Authors: Graham Masterton
Tags: #Horror, #brutal, #supernatural, #civil war, #graphic horror, #ghosts, #haunted house
Dr. Petrie was
wearing a sky-blue sports shirt and white slacks belted with rope. He was
feeling relaxed and calm, and he drove the Lincoln with one hand resting
lightly on the wheel.
Beside him,
Adelaide Murry was trying to put on lipstick in the sun-vizor mirror. She was a
tall, elegant girl, dressed in a low broderie-anglaise dress the color of
buttermilk, which showed off her deep-tanned shoulders and her soft cleavage.
Her brunette hair, streaked with subtle tints, was brushed back from her face
in fashionable curls. She had unnusual, asymmetrical features – a slight squint
in her hazel eyes and pouting lips that made you think she was cross. At the
moment, she was cross.
‘Do you have to
drive over every pothole and bump?’ she said, as her lipstick jolted up over
her lip.
Dr. Petrie
grinned. ‘It’s a hobby of mine,’ he said cheerfully. ‘It’s called “Getting Your
Girlfriend to Push Her Lipstick
Up
Her Nose”.’
Adelaide patted
her mouth with a pink tissue. ‘You’re such a laugh, aren’t
you.
What time are we supposed to pickup Priscilla?’
Dr. Petrie
checked his watch. ‘Ten minutes. But I like to go a little early. Margaret has
a habit of making her wait outside the house.’
‘I don’t know
why you stand for it,’ said Adelaide tartly, crossing her long brown legs.
Dr. Petrie
shrugged.
‘If I was you,’
said Adelaide, ‘I’d march right in there and beat the living shit out of
Margaret.
And that flea-bitten dog of hers.’
Dr. Petrie glanced
across at Adelaide and smiled a resigned smile. ‘If you’d paid out as much
money as I have – just to get free from a wife you didn’t want any more – then
you’d be quite satisfied with paying your alimony, seeing your kid, and keeping
your mouth shut,’ he said gently.
Adelaide looked
sulky. ‘I still think you ought to break the door down and smash her into a
pulp,’ she said, with emphatic, youthful venom.
Dr. Petrie
swung the Lincoln left into Collins Avenue. ‘That’s what I like about you,’ he
said. ‘You’re so shy and ladylike.’
He switched on
the car radio. There was a burst of music, and then someone started talking
about this year’s unusual tides and weather conditions, and the strange flotsam
and jetsam that was being washed up on the shores of the East Coast. A
coastguard and a medical officer were discussing the appearance of unsavory
bits and pieces around Barnes Sound and Old Rhodes Key.
‘I’m not
prepared right now to identify this washed-up material,’ said the medical
officer, ‘but we have had complaints that it contains raw sewage, in the shape
of sanitary napkins, faecal matter and diapers.

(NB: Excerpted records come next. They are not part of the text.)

-- pv_equiv track=rewrite | github.com/ShveikOff/student_calc | calc.py | best_student
-- ===== SOURCE A (Python) =====
-- def best_student (input1, input2):
--     max_cred = 0
--     best_student = ''
--     for name, info_list in input1.items():
--         stud_cred = 0
--         for item in info_list:
--             class_id = item[2]
--             stud_cred += input2[class_id][0][1]
--         if stud_cred > max_cred: max_cred, best_student = stud_cred, name
--
--     return (best_student, max_cred)
-- ===== SOURCE B (Python) =====
-- def best_student(input1, input2):
--     # Pass 1: totals table in insertion order.
--     totals = [(name, sum(input2[it[2]][0][1] for it in info))
--               for name, info in input1.items()]
--     # Pass 2: rank students best-first; the stable sort keeps insertion order on ties,
--     # so ranked[0] is the first student attaining the maximal total.
--     ranked = sorted(totals, key=lambda t: t[1], reverse=True)
--     if ranked and ranked[0][1] > 0:
--         return ranked[0]
--     return ('', 0)
-- ===== Notes on version B (the rewrite author's own statement) =====
-- stated objective: alternative
-- what changed: Replaces A's interleaved running-max loop by two staged passes: build a totals table, then stably sort it descending by total (sort-then-scan) and take the head, with an explicit floor at 0.
import Mathlib
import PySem

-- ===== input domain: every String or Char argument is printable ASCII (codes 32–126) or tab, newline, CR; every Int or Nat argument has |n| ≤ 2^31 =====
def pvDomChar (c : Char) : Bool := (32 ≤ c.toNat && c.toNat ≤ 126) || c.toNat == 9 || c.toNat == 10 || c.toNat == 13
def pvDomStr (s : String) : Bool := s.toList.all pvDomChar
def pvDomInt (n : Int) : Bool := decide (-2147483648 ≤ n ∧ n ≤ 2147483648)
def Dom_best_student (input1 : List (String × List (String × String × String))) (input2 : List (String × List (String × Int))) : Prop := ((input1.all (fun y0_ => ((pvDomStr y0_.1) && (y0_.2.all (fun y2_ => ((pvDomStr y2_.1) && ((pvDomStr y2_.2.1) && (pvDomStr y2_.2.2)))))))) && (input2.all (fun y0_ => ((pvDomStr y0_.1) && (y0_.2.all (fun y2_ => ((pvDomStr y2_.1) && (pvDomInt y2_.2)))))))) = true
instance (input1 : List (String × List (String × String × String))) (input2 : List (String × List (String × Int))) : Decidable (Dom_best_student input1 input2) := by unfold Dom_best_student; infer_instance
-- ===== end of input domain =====

-- B replaces A's interleaved running-max loop by a totals table, a stable descending sort by total and taking the head (floor at 0); objective: alternative.


-- ===== PORT A =====
-- shared port of the Python expression `input2[class_id][0][1]` (dict lookup = first match,
-- then element 0, then component 1); exact on Pre_ inputs, where the lookup succeeds and
-- the found list is nonempty
def pvCred (input2 : List (String × List (String × Int))) (class_id : String) : Int :=
  ((((input2.find? (fun q => q.1 == class_id)).getD ("", [])).2.headD ("", 0)).2)

def best_student (input1 : List (String × List (String × String × String))) (input2 : List (String × List (String × Int))) : String × Int :=
  let r := input1.foldl (fun (acc : Int × String) p =>
    let stud_cred := p.2.foldl (fun s item => s + pvCred input2 item.2.2) 0
    if stud_cred > acc.1 then (stud_cred, p.1) else acc) (0, "")
  (r.2, r.1)

-- ===== PORT B =====
def best_student_alt (input1 : List (String × List (String × String × String))) (input2 : List (String × List (String × Int))) : String × Int :=
  let totals := input1.map (fun p => (p.1, (p.2.map (fun item => pvCred input2 item.2.2)).sum))
  let ranked := PySem.List.sorted totals (fun t => t.2) true
  match ranked with
  | [] => ("", 0)
  | t :: _ => if t.2 > 0 then t else ("", 0)

-- ===== PRECONDITION & SPEC =====
-- Pre_ excludes exactly the inputs on which Python A raises: a class id missing from input2
-- (KeyError) or mapped to an empty list (IndexError).
def Pre_best_student (input1 : List (String × List (String × String × String))) (input2 : List (String × List (String × Int))) : Prop :=
  input1.all (fun p => p.2.all (fun item =>
    match input2.find? (fun q => q.1 == item.2.2) with
    | some (_, _ :: _) => true
    | _ => false)) = true
instance (input1 : List (String × List (String × String × String))) (input2 : List (String × List (String × Int))) : Decidable (Pre_best_student input1 input2) := by unfold Pre_best_student; infer_instance

def pvWitness_best_student : (List (String × List (String × String × String))) × (List (String × List (String × Int))) :=
  ([("Ann", [("Mon", "9am", "c1")]), ("Bob", [])], [("c1", [("Dr X", 3)])])

def Spec_best_student (input1 : List (String × List (String × String × String))) (input2 : List (String × List (String × Int))) (out : String × Int) : Prop := out = best_student_alt input1 input2
instance (input1 : List (String × List (String × String × String))) (input2 : List (String × List (String × Int))) (out : String × Int) : Decidable (Spec_best_student input1 input2 out) := by unfold Spec_best_student; infer_instance

-- ===== CLAIM (what is proved, stated in full; the proofs are below) =====
def Claim_equal_best_student : Prop := ∀ (input1 : List (String × List (String × String × String))) (input2 : List (String × List (String × Int))), Dom_best_student input1 input2 → Pre_best_student input1 input2 → Spec_best_student input1 input2 (best_student input1 input2)

-- ===== LEMMAS AND PROOFS =====

-- A's inner accumulation loop computes the sum of the mapped credits.
theorem pvFoldlAdd {a : Type} (f : a -> Int) (l : List a) (s : Int) :
    l.foldl (fun acc x => acc + f x) s = s + (l.map f).sum := by
  induction l generalizing s with
  | nil => simp
  | cons x t ih => simp [List.foldl_cons, ih, add_assoc]

-- first-argmax fold step (keeps the earlier element on ties)
def pvMstep : Option (String × Int) -> (String × Int) -> Option (String × Int) :=
  fun acc x => match acc with
    | none => some x
    | some m => if m.2 < x.2 then some x else some m

-- head of insertBy (descending, strict) = the pvMstep update of the old head
theorem pvHeadInsertBy (x : String × Int) (l : List (String × Int)) :
    (PySem.List.insertBy (fun a b => decide (b.2 < a.2)) x l).head? =
      pvMstep l.head? x := by
  cases l with
  | nil => rfl
  | cons y ys =>
    simp only [PySem.List.insertBy, pvMstep, List.head?]
    by_cases h : y.2 < x.2 <;> simp [h]

-- head of the insertBy-fold = the first-argmax fold
theorem pvHeadFold (xs : List (String × Int)) (acc : List (String × Int)) :
    (xs.foldl (fun acc x => PySem.List.insertBy (fun a b => decide (b.2 < a.2)) x acc) acc).head? =
      xs.foldl pvMstep acc.head? := by
  induction xs generalizing acc with
  | nil => rfl
  | cons x t ih =>
    simp only [List.foldl_cons, ih, pvHeadInsertBy]

-- head of the stable descending sort = the first-argmax fold over the list
theorem pvHeadSorted (ts : List (String × Int)) :
    (PySem.List.sorted ts (fun t => t.2) true).head? = ts.foldl pvMstep none := by
  rw [PySem.List.sorted_rev_eq_foldl_insertBy]
  exact pvHeadFold ts []

-- A's running-max fold, characterised by the first-argmax fold over the totals list
def pvAstep : (Int × String) -> (String × Int) -> (Int × String) :=
  fun acc p => if p.2 > acc.1 then (p.2, p.1) else acc

theorem pvSeed (rest : List (String × Int)) (p : String × Int) :
    rest.foldl pvMstep (some p) =
      match rest.foldl pvMstep none with
      | none => some p
      | some q => if p.2 < q.2 then some q else some p := by
  induction rest generalizing p with
  | nil => rfl
  | cons x r ih =>
    show r.foldl pvMstep (pvMstep (some p) x) = _
    rw [show List.foldl pvMstep none (x :: r) = r.foldl pvMstep (some x) from rfl]
    by_cases hpx : p.2 < x.2
    · rw [show pvMstep (some p) x = some x by simp [pvMstep, hpx], ih x]
      rcases h : r.foldl pvMstep none with _ | q
      · simp [hpx]
      · by_cases hxq : x.2 < q.2
        · have hpq : p.2 < q.2 := lt_trans hpx hxq
          simp [hxq, hpq]
        · simp [hxq, hpx]
    · rw [show pvMstep (some p) x = some p by simp [pvMstep, hpx], ih p, ih x]
      rcases h : r.foldl pvMstep none with _ | q
      · simp [hpx]
      · by_cases hxq : x.2 < q.2
        · simp [hxq]
        · have hpq : ¬ p.2 < q.2 := by omega
          simp [hxq, hpx, hpq]

theorem pvAchar (ts : List (String × Int)) (t : Int) (n : String) :
    ts.foldl pvAstep (t, n) =
      match ts.foldl pvMstep none with
      | none => (t, n)
      | some q => if t < q.2 then (q.2, q.1) else (t, n) := by
  induction ts generalizing t n with
  | nil => rfl
  | cons p rest ih =>
    show rest.foldl pvAstep (pvAstep (t, n) p) = _
    rw [show List.foldl pvMstep none (p :: rest) = rest.foldl pvMstep (some p) from rfl, pvSeed]
    by_cases htp : t < p.2
    · rw [show pvAstep (t, n) p = (p.2, p.1) by simp [pvAstep, htp], ih]
      rcases h : rest.foldl pvMstep none with _ | q
      · simp [htp]
      · by_cases hpq : p.2 < q.2
        · have htq : t < q.2 := lt_trans htp hpq
          simp [hpq, htq]
        · simp [hpq, htp]
    · rw [show pvAstep (t, n) p = (t, n) by simp [pvAstep, htp], ih]
      rcases h : rest.foldl pvMstep none with _ | q
      · simp [htp]
      · by_cases hpq : p.2 < q.2
        · simp [hpq]
        · have htq : ¬ t < q.2 := by omega
          simp [hpq, htp, htq]

-- ===== VERDICT (by name: the statement is the Claim_ definition above) =====
theorem best_student_spec : Claim_equal_best_student := by
  intro input1 input2 _ _
  show best_student input1 input2 = best_student_alt input1 input2
  simp only [best_student, best_student_alt]
  have hsum : ∀ (l : List (String × String × String)),
      l.foldl (fun s item => s + pvCred input2 item.2.2) 0
        = (l.map (fun item => pvCred input2 item.2.2)).sum := by
    intro l; rw [pvFoldlAdd]; ring
  simp only [hsum]
  set ts := input1.map (fun p => (p.1, (p.2.map (fun item => pvCred input2 item.2.2)).sum)) with hts
  have hA : input1.foldl (fun (acc : Int × String) p =>
        if (p.2.map (fun item => pvCred input2 item.2.2)).sum > acc.1
        then ((p.2.map (fun item => pvCred input2 item.2.2)).sum, p.1) else acc) (0, "")
      = ts.foldl pvAstep (0, "") := by
    rw [hts, List.foldl_map]; rfl
  rw [hA, pvAchar]
  have hhead := pvHeadSorted ts
  rcases hsort : PySem.List.sorted ts (fun t => t.2) true with _ | ⟨m, rest⟩ <;>
    rw [hsort] at hhead
  · rw [show ts.foldl pvMstep none = none from hhead.symm]
  · rw [show ts.foldl pvMstep none = some m from hhead.symm]
    by_cases hb : (0 : Int) < m.2
    · simp [hb, gt_iff_lt]
    · simp [hb, gt_iff_lt]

We have no idea where the
material is coming from, but we believe it to be a completely isolated
incident.’
Adelaide
promptly switched the car radio off. ‘We’re just about to have dinner,’ she
protested. ‘The last thing I want to hear about is sewage.’
Dr. Petrie
glanced in his mirror and pulled out to overtake a slow-moving truck. ‘One of
my patients complained this morning... She said she went down for a swim, and
found her whole beach smothered in shit.’
‘Oh, Jesus,’
said Adelaide, wrinkling up her nose.
Dr. Petrie
grinned. ‘It’s pretty revolting, isn’t it? Maybe we’re learning that what the
Bible said was right. Throw your sewage on to the waters, and it shall come
back to you.’
‘I don’t think
that’s funny,’ said Adelaide. ‘This is supposed to be the great American
resort. I make my living out of people coming down here and playing tennis and
swimming and having a good time. Who’s going to come down here to paddle in
diapers and sanitary napkins?’
Dr. Petrie
shrugged. ‘Well, it hasn’t killed anyone yet.’
‘How do you
know? They might have swum out there and sunk without trace.’
‘Listen,’ said
Dr. Petrie, ‘more people die from bad food in restaurants than ever die of
pollution in the sea. You get uneducated kitchen staff
who
don’t wash their hands, and before you know where you are, you’ve got yourself
a king-size dose of hepatitis.’
‘Leonard,
darling,’ said Adelaide, acidly, ‘I wish you wouldn’t play doctors all the
time.
For once, I
wish I was cooking my own supper.’
Margaret Petrie
lived in what their divorce attorneys called the marital residence out on North
Miami Beach. Dr. Petrie said nothing at all as he piloted the Lincoln down the
familiar streets, and up to the white ranch-style house with its stunted palms
and its small, neatly-trimmed lawn. It was here, in this quiet
suburb, that
he had first set up in medical practise eight
years ago. It was here that he had worked and struggled to woo the wealthier
and more socially elevated sick.
It was here,
too, that Margaret and he had gradually discovered that they no longer had
anything in common but a marriage license. Uneasy affection had degenerated
into impatience, bickering and intolerance. It had been a messy,
well-publicized, and very expensive divorce.
As Dr. Petrie
pulled the Lincoln into the kerb, he remembered what Margaret had shrieked at
him, at the top of her voice, as he drove away for the last time. ‘If you want
to spend the rest of your life sticking your fingers up rich old ladies, then
go away and don’t come back!’
That remark, he
thought to himself, summed up everything that was wrong with their marriage.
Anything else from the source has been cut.